Богдан Хмельницький (трилогія)

Страница 27 из 624

Старицкий Михаил

– Ну, ну, – повеселел тот, – а то я нехотя... Отбегай же вперед!

– Осторожнее только, – поправила ему Ганна чуприну и пошла обратно к террасе, где ее на ступеньке все ждал Юрко.

– А я, Галю... не плякал, – улыбался он, болтая ножками, – а казоцки ждал.

– Вот и молодец, запорожский казак, – уселась, Ганна.

А близнята, подхватив себе еще две пары детей, неслись с звонким смехом и радостным криком через бурьяны, через гряды снова в темный гаек.

– Я тебе расскажу про недобрую козу, – начала Ганна. – Жил себе дид та баба, и был у них внучек хороший, хороший, послушный, а хозяйства всего навсего – только коза. Жалеют все эту козоньку: поят, кормят, гулять посылают; а козонька ме ке ке да ме ке ке... жалуется, что ее голодом морят. Вот раз дид посылает ее...

– А что себе думает панна Ганна, – прервал рассказ незаметно подошедший дед, – что у нас ульев нема?..

Седая борода деда спускалась до пояса, а из за широких желто белых нависших бровей еще светились огнем черные очи.

– А для чего ж вам, диду, теперь ульи?

– Хе, для чего? Для роев, – усмехнулся дед, покачав головою, – вот тебе, панно, и диво! Господарь наш, продли ему господь веку, все казакует, а мы тут ему господарюем; вот солнышко пригрело, а муха божья и взыграла, да сегодня нам аж пять ройков прибыло...

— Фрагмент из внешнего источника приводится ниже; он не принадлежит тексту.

-- pv_equiv track=rewrite | github.com/tiegemccarthy/stationFeedbackDB | parseCorrSkd.py | extractRelevantSections
-- ===== SOURCE A (Python) =====
-- def extractRelevantSections(all_corr_sections, version):
--     if version == 3:
--         relevant_tags = ['STATION', 'DROP', 'MANUAL', 'SNR','NOTE', 'QCODES']
--     else:
--         relevant_tags = ['STATION', 'DROP', 'MANUAL', 'SNR']
--     relevant_sections = []
--     for tag in relevant_tags:
--         for section in all_corr_sections:
--             if tag in section[0:15]:
--                 relevant_sections.append(section)
--     return relevant_sections
-- ===== SOURCE B (Python) =====
-- def extractRelevantSections(all_corr_sections, version):
--     if version == 3:
--         relevant_tags = ['STATION', 'DROP', 'MANUAL', 'SNR', 'NOTE', 'QCODES']
--     else:
--         relevant_tags = ['STATION', 'DROP', 'MANUAL', 'SNR']
--     buckets = {}
--     for section in all_corr_sections:
--         for tag in relevant_tags:
--             if tag in section[0:15]:
--                 buckets.setdefault(tag, []).append(section)
--     result = []
--     for tag in relevant_tags:
--         result.extend(buckets.get(tag, []))
--     return result
-- ===== Notes on version B (the rewrite author's own statement) =====
-- stated objective: alternative
-- what changed: One pass over the sections building a tag-keyed dict of buckets (appending a section to every matching tag's bucket), then concatenating the buckets in tag order, instead of re-scanning the whole section list once per tag.
import Mathlib
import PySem

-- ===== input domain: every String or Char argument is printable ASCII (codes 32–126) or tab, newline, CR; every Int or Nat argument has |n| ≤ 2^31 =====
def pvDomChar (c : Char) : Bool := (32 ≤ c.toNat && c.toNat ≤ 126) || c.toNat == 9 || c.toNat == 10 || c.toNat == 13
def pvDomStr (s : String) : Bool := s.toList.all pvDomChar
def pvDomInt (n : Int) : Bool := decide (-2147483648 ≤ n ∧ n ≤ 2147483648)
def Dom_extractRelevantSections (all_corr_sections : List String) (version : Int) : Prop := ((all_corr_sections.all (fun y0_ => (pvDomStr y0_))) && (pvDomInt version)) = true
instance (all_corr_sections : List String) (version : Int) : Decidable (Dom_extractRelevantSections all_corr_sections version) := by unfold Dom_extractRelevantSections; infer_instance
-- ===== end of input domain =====

-- B builds a tag-keyed dict of buckets in one pass over the sections and then
-- concatenates the buckets in tag order, instead of rescanning the list per tag
-- (objective: alternative decomposition, same cost).


-- ===== PORT A =====
-- literal port: for tag in relevant_tags: for section in all_corr_sections:
--   if tag in section[0:15]: relevant_sections.append(section)
def extractRelevantSections (all_corr_sections : List String) (version : Int) : List String :=
  let relevant_tags : List String :=
    if version == 3 then ["STATION", "DROP", "MANUAL", "SNR", "NOTE", "QCODES"]
    else ["STATION", "DROP", "MANUAL", "SNR"]
  relevant_tags.foldl (fun relevant_sections tag =>
    all_corr_sections.foldl (fun relevant_sections section_ =>
      if PySem.Str.isIn tag (PySem.Str.slice section_ (some 0) (some 15)) then
        relevant_sections ++ [section_]
      else relevant_sections) relevant_sections) []

-- ===== PORT B =====
-- 'tag in section[0:15]'
def pvTagMatches (tag section_ : String) : Bool :=
  PySem.Str.isIn tag (PySem.Str.slice section_ (some 0) (some 15))

-- inner loop of B: add one section to the bucket of every matching tag
-- (buckets.setdefault(tag, []).append(section) = modify tag [] (· ++ [section]))
def pvAddSection (tags : List String) (buckets : PySem.Dict String (List String))
    (section_ : String) : PySem.Dict String (List String) :=
  tags.foldl (fun buckets tag =>
    if pvTagMatches tag section_ then buckets.modify tag [] (· ++ [section_])
    else buckets) buckets

def extractRelevantSections_alt (all_corr_sections : List String) (version : Int) : List String :=
  let relevant_tags : List String :=
    if version == 3 then ["STATION", "DROP", "MANUAL", "SNR", "NOTE", "QCODES"]
    else ["STATION", "DROP", "MANUAL", "SNR"]
  let buckets := all_corr_sections.foldl (pvAddSection relevant_tags) PySem.Dict.empty
  relevant_tags.foldl (fun result tag => result ++ buckets.getD tag []) []

-- ===== PRECONDITION & SPEC =====
def Spec_extractRelevantSections (all_corr_sections : List String) (version : Int) (out : List String) : Prop := out = extractRelevantSections_alt all_corr_sections version
instance (all_corr_sections : List String) (version : Int) (out : List String) : Decidable (Spec_extractRelevantSections all_corr_sections version out) := by unfold Spec_extractRelevantSections; infer_instance

-- ===== CLAIM (what is proved, stated in full; the proofs are below) =====
def Claim_equal_extractRelevantSections : Prop := ∀ (all_corr_sections : List String) (version : Int), Dom_extractRelevantSections all_corr_sections version → Spec_extractRelevantSections all_corr_sections version (extractRelevantSections all_corr_sections version)

-- ===== LEMMAS AND PROOFS =====

-- a tag not in the inner loop's list keeps its bucket
theorem pvAddSection_getD_of_not_mem (tags : List String)
    (buckets : PySem.Dict String (List String)) (s t : String) (h : t ∉ tags) :
    (pvAddSection tags buckets s).getD t [] = buckets.getD t [] := by
  induction tags generalizing buckets with
  | nil => rfl
  | cons u ts ih =>
    simp only [List.mem_cons, not_or] at h
    simp only [pvAddSection, List.foldl_cons]
    rw [show (ts.foldl _ _ = pvAddSection ts _ s) from rfl, ih _ h.2]
    split
    · exact PySem.Dict.getD_modify_of_ne _ _ _ h.1
    · rfl

-- a tag in the (duplicate-free) list gets exactly its match appended
theorem pvAddSection_getD_self (tags : List String)
    (buckets : PySem.Dict String (List String)) (s t : String)
    (ht : t ∈ tags) (hnd : tags.Nodup) :
    (pvAddSection tags buckets s).getD t []
      = buckets.getD t [] ++ (if pvTagMatches t s then [s] else []) := by
  induction tags generalizing buckets with
  | nil => cases ht
  | cons u ts ih =>
    simp only [List.nodup_cons] at hnd
    simp only [pvAddSection, List.foldl_cons]
    rcases List.mem_cons.mp ht with h | h
    · subst h
      rw [show (ts.foldl _ _ = pvAddSection ts _ s) from rfl,
        pvAddSection_getD_of_not_mem ts _ s t hnd.1]
      split
      · rw [PySem.Dict.getD_modify_self]
      · simp
    · rw [show (ts.foldl _ _ = pvAddSection ts _ s) from rfl, ih _ h hnd.2]
      have hne : t ≠ u := fun he => hnd.1 (he ▸ h)
      split
      · rw [PySem.Dict.getD_modify_of_ne _ _ _ hne]
      · rfl

-- invariant of the outer pass: every bucket is the filtered section list, in order
theorem pvBuckets_getD (ss : List String) (tags : List String)
    (buckets : PySem.Dict String (List String)) (t : String)
    (ht : t ∈ tags) (hnd : tags.Nodup) :
    (ss.foldl (pvAddSection tags) buckets).getD t []
      = buckets.getD t [] ++ ss.filter (fun s => pvTagMatches t s) := by
  induction ss generalizing buckets with
  | nil => simp
  | cons s ss ih =>
    rw [List.foldl_cons, ih, pvAddSection_getD_self tags buckets s t ht hnd,
      List.filter_cons]
    split <;> simp

-- both programs, per tag, reduce to 'append the filtered section list'
theorem pvBothSides (ss : List String) (tags : List String) (hnd : tags.Nodup) :
    tags.foldl (fun acc tag =>
        ss.foldl (fun acc s =>
          if PySem.Str.isIn tag (PySem.Str.slice s (some 0) (some 15)) then acc ++ [s]
          else acc) acc) []
      = tags.foldl (fun acc tag =>
          acc ++ (ss.foldl (pvAddSection tags) PySem.Dict.empty).getD tag []) [] := by
  apply PySem.List.foldl_congr_mem
  intro acc t ht
  rw [pvBuckets_getD ss tags PySem.Dict.empty t ht hnd, PySem.Dict.getD_empty]
  have := PySem.List.foldl_append_if (fun s => pvTagMatches t s) (id : String → String) ss acc
  simpa [pvTagMatches] using this

-- ===== VERDICT (by name: the statement is the Claim_ definition above) =====
theorem extractRelevantSections_spec : Claim_equal_extractRelevantSections := by
  intro ss v _
  unfold Spec_extractRelevantSections extractRelevantSections extractRelevantSections_alt
  by_cases h : v == 3 <;>
    simp only [h, if_pos, Bool.false_eq_true, ite_false] <;>
    exact pvBothSides ss _ (by decide)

– Так поздно? – изумилась Ганна.

– A чтo ж ты думаешь, панно моя люба, если поздние, так ни на что и не нужны? Как бы не так! Не такой дид, чтобы им рады не дал. Так то, моя крале! Вот мне и нужно новых штук десять ульев, да не вербовых, а липовых... Хе, для такой пышной силы липовых!

– Есть у меня, диду, еше пять ульев, на чердаку.

– А цто зе дид сделал? – дернул за рукав Ганну Юрко, укладываясь на ступеньке.

– Постой, родненький мой, я вот только... – хотела было встать Ганна.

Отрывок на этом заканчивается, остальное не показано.